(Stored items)

*** Block opens ***

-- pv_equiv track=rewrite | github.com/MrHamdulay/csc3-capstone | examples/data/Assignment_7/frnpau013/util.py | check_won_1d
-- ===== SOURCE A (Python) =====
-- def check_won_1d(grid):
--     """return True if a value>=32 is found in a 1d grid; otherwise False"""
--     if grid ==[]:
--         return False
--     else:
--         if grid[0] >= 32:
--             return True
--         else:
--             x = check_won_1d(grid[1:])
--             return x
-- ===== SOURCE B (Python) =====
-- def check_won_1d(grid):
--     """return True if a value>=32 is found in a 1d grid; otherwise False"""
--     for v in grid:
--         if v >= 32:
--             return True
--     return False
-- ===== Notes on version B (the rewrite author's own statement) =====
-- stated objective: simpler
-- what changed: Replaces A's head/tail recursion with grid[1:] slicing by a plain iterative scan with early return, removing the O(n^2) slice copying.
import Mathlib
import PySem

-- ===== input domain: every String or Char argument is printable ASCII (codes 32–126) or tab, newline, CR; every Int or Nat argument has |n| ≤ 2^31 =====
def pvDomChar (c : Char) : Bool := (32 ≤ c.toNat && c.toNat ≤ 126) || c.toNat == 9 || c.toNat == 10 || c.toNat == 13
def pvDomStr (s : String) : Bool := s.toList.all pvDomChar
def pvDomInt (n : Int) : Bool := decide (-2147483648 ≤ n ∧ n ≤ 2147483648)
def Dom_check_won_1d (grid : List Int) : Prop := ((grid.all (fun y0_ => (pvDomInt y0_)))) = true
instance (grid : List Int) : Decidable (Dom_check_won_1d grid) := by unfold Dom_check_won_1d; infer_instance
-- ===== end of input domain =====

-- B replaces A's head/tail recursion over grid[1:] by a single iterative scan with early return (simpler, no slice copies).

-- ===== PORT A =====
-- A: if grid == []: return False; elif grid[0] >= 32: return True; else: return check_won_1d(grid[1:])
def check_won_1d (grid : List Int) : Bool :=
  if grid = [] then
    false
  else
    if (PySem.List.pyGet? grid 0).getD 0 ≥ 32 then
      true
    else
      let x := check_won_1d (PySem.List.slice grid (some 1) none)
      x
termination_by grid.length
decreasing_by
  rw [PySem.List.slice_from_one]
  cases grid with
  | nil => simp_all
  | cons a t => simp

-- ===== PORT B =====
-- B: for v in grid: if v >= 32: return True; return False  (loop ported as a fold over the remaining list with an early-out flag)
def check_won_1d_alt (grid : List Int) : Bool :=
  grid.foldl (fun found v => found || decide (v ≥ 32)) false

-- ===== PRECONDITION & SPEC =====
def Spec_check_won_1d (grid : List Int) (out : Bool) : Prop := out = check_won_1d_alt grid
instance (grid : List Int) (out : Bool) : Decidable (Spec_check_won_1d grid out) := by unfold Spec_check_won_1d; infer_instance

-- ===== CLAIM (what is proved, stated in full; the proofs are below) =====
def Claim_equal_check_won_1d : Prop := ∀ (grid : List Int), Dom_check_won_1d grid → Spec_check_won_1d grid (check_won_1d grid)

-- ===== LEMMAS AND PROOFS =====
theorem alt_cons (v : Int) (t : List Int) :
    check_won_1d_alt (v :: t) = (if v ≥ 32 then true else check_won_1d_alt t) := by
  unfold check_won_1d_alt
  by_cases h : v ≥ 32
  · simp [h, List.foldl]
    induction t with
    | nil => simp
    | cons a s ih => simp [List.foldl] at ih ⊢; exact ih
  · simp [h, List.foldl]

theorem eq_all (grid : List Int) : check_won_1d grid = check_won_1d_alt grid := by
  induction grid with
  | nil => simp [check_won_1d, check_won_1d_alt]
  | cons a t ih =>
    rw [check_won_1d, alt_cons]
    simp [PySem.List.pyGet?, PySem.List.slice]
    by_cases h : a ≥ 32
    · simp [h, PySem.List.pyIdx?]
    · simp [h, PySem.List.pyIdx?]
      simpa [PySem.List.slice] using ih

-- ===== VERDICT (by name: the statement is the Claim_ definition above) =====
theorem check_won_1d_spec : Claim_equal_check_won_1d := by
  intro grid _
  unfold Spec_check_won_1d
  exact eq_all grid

*** Block closes ***
*** Block opens ***

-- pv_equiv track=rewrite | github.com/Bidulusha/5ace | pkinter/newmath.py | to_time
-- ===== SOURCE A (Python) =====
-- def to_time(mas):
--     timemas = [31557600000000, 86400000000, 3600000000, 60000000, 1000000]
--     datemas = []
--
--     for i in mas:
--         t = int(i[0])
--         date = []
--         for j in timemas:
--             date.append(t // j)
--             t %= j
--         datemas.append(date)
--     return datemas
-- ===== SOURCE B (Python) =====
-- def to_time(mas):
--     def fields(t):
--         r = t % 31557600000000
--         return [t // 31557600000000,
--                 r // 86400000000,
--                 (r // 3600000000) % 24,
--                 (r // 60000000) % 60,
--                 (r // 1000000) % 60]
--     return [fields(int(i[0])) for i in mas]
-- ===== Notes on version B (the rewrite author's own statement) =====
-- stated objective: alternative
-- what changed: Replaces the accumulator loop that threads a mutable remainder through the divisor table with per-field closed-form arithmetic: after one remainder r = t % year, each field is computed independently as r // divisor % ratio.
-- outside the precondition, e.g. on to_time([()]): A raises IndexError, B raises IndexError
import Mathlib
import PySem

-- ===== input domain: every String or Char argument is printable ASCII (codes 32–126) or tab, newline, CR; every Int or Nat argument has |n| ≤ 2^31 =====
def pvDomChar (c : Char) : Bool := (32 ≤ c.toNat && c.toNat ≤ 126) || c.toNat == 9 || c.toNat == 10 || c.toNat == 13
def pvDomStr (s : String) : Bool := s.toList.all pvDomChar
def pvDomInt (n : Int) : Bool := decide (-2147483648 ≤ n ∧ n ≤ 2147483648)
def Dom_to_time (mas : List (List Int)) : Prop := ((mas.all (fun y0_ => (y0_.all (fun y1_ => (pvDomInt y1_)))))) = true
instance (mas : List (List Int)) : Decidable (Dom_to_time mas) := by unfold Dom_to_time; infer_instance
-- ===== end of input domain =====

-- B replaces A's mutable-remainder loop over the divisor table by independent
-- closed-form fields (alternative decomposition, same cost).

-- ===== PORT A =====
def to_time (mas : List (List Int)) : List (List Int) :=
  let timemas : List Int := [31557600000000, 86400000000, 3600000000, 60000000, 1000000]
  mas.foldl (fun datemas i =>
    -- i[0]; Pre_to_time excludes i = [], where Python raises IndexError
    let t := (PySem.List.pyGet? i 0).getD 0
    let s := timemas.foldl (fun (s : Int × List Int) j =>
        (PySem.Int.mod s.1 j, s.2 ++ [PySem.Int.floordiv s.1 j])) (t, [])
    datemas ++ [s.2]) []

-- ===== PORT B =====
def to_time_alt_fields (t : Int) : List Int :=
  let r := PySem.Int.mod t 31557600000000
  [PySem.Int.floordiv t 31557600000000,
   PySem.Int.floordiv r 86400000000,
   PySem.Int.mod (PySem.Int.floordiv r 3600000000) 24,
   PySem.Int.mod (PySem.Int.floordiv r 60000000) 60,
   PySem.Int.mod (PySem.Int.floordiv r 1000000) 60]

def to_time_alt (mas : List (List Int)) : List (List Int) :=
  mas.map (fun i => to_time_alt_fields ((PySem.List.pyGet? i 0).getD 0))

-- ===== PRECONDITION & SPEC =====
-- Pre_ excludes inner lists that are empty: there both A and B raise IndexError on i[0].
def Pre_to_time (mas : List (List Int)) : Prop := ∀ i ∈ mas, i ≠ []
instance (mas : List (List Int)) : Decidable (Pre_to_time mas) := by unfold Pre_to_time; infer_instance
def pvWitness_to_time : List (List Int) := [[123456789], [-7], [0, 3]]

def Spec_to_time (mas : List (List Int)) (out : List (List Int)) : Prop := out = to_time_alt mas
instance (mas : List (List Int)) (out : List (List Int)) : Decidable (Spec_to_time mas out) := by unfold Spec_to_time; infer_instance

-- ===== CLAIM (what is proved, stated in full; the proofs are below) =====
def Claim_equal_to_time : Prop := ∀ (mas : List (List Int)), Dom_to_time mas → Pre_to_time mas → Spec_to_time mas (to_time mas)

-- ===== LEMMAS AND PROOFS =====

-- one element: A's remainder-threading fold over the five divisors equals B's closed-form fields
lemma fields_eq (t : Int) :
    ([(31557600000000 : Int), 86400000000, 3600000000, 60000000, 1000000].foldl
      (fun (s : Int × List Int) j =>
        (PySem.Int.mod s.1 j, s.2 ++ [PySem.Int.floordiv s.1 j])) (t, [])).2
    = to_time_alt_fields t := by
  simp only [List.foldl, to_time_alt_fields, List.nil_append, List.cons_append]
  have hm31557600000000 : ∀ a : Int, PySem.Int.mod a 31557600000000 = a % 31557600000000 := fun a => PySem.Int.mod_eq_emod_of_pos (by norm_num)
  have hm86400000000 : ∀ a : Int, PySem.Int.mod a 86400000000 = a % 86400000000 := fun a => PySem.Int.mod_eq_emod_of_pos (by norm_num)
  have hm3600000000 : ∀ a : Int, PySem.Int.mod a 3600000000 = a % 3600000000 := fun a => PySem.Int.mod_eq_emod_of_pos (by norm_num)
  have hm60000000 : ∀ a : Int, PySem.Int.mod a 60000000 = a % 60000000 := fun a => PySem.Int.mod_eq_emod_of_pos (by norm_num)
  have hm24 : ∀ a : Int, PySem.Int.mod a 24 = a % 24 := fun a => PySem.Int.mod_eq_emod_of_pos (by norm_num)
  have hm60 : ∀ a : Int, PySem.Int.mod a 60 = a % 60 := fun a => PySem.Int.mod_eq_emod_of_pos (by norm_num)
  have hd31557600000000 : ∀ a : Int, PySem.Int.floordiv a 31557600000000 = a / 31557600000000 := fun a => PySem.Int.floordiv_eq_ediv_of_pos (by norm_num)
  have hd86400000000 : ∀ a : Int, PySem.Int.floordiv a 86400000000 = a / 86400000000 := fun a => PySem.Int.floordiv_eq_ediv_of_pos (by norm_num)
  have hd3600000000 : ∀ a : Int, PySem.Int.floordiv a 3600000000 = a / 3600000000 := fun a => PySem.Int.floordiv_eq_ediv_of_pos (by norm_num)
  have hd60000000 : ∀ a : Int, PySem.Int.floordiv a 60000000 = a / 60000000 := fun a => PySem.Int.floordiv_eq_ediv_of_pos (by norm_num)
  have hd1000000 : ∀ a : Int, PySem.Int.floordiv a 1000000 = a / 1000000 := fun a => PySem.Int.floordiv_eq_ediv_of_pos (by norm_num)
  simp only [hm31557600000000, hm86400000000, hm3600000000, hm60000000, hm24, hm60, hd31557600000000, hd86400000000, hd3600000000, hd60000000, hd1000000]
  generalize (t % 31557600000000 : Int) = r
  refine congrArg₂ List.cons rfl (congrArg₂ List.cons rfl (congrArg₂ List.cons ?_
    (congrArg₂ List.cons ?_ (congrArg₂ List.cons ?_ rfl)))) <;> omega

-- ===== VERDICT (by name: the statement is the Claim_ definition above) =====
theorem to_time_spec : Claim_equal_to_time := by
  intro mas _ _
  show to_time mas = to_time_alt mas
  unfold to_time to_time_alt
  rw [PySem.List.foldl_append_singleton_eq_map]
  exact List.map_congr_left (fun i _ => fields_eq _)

*** Block closes ***
*** Block opens ***

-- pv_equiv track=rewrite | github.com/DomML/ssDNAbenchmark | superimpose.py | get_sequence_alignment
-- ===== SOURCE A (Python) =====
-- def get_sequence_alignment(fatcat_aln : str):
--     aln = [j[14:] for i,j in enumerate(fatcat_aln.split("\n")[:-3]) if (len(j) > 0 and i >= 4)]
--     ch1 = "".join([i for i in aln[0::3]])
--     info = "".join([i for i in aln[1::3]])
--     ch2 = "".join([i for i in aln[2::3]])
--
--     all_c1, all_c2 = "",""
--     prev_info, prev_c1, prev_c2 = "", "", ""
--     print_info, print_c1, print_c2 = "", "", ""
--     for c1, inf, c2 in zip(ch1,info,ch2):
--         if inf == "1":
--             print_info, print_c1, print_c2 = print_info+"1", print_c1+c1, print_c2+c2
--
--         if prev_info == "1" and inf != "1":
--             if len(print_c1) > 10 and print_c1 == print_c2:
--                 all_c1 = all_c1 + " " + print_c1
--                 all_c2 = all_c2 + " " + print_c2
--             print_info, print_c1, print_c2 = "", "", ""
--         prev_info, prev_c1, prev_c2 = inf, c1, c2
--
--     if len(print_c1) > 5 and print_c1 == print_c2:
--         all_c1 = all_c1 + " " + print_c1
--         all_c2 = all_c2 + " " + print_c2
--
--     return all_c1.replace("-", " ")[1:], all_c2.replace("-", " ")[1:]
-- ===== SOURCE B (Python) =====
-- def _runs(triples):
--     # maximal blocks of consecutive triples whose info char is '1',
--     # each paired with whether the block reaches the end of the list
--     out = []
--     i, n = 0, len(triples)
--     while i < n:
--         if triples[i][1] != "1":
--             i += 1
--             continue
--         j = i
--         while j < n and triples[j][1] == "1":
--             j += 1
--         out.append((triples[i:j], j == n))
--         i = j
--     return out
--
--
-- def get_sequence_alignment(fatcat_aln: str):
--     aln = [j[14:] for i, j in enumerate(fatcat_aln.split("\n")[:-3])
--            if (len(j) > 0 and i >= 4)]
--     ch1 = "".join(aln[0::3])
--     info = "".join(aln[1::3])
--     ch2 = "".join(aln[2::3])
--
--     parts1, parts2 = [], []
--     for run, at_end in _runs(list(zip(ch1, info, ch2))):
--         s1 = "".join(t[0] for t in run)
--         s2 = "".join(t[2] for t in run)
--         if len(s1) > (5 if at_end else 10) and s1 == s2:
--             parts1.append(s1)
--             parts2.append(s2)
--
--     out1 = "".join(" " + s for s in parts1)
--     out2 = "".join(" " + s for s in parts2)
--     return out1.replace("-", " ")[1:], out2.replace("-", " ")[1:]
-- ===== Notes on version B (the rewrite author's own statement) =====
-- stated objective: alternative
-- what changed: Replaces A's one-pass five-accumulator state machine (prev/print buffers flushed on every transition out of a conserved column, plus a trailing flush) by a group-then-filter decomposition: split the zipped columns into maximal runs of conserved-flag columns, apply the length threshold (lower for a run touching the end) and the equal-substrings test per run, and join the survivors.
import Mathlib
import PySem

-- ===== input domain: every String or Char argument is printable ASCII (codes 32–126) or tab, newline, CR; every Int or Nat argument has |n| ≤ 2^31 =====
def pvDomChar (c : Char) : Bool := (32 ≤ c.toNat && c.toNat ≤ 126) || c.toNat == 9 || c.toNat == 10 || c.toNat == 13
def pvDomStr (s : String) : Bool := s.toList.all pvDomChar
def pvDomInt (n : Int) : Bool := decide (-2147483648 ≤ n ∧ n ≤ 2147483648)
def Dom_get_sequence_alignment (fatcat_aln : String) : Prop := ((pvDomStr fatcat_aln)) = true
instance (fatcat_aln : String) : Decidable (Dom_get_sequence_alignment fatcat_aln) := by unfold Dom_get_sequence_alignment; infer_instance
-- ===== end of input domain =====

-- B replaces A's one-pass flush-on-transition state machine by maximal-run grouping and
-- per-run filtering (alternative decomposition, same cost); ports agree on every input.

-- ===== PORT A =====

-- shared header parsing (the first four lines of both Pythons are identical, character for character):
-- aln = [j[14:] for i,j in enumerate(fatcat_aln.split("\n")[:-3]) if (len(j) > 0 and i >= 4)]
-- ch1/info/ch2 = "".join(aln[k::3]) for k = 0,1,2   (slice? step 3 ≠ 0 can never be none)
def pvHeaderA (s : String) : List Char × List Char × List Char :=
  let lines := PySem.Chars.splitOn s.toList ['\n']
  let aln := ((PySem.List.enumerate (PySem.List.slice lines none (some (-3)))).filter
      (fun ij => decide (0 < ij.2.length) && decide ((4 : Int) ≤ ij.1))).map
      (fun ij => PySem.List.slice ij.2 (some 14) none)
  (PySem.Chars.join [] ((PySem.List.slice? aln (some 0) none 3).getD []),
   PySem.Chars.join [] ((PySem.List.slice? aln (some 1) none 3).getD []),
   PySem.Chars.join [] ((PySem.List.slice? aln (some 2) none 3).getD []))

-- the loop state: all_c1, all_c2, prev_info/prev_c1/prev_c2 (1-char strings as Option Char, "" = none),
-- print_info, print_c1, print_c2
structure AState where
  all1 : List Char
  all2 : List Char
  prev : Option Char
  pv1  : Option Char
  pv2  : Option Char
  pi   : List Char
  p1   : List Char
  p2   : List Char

*** Block closes ***

## WORK REQUEST
Look over the records. Copy the lines that include the word "IndexError".

## OUTPUT FOR THIS EXERCISE
-- outside the precondition, e.g. on to_time([()]): A raises IndexError, B raises IndexError
    -- i[0]; Pre_to_time excludes i = [], where Python raises IndexError
-- Pre_ excludes inner lists that are empty: there both A and B raise IndexError on i[0].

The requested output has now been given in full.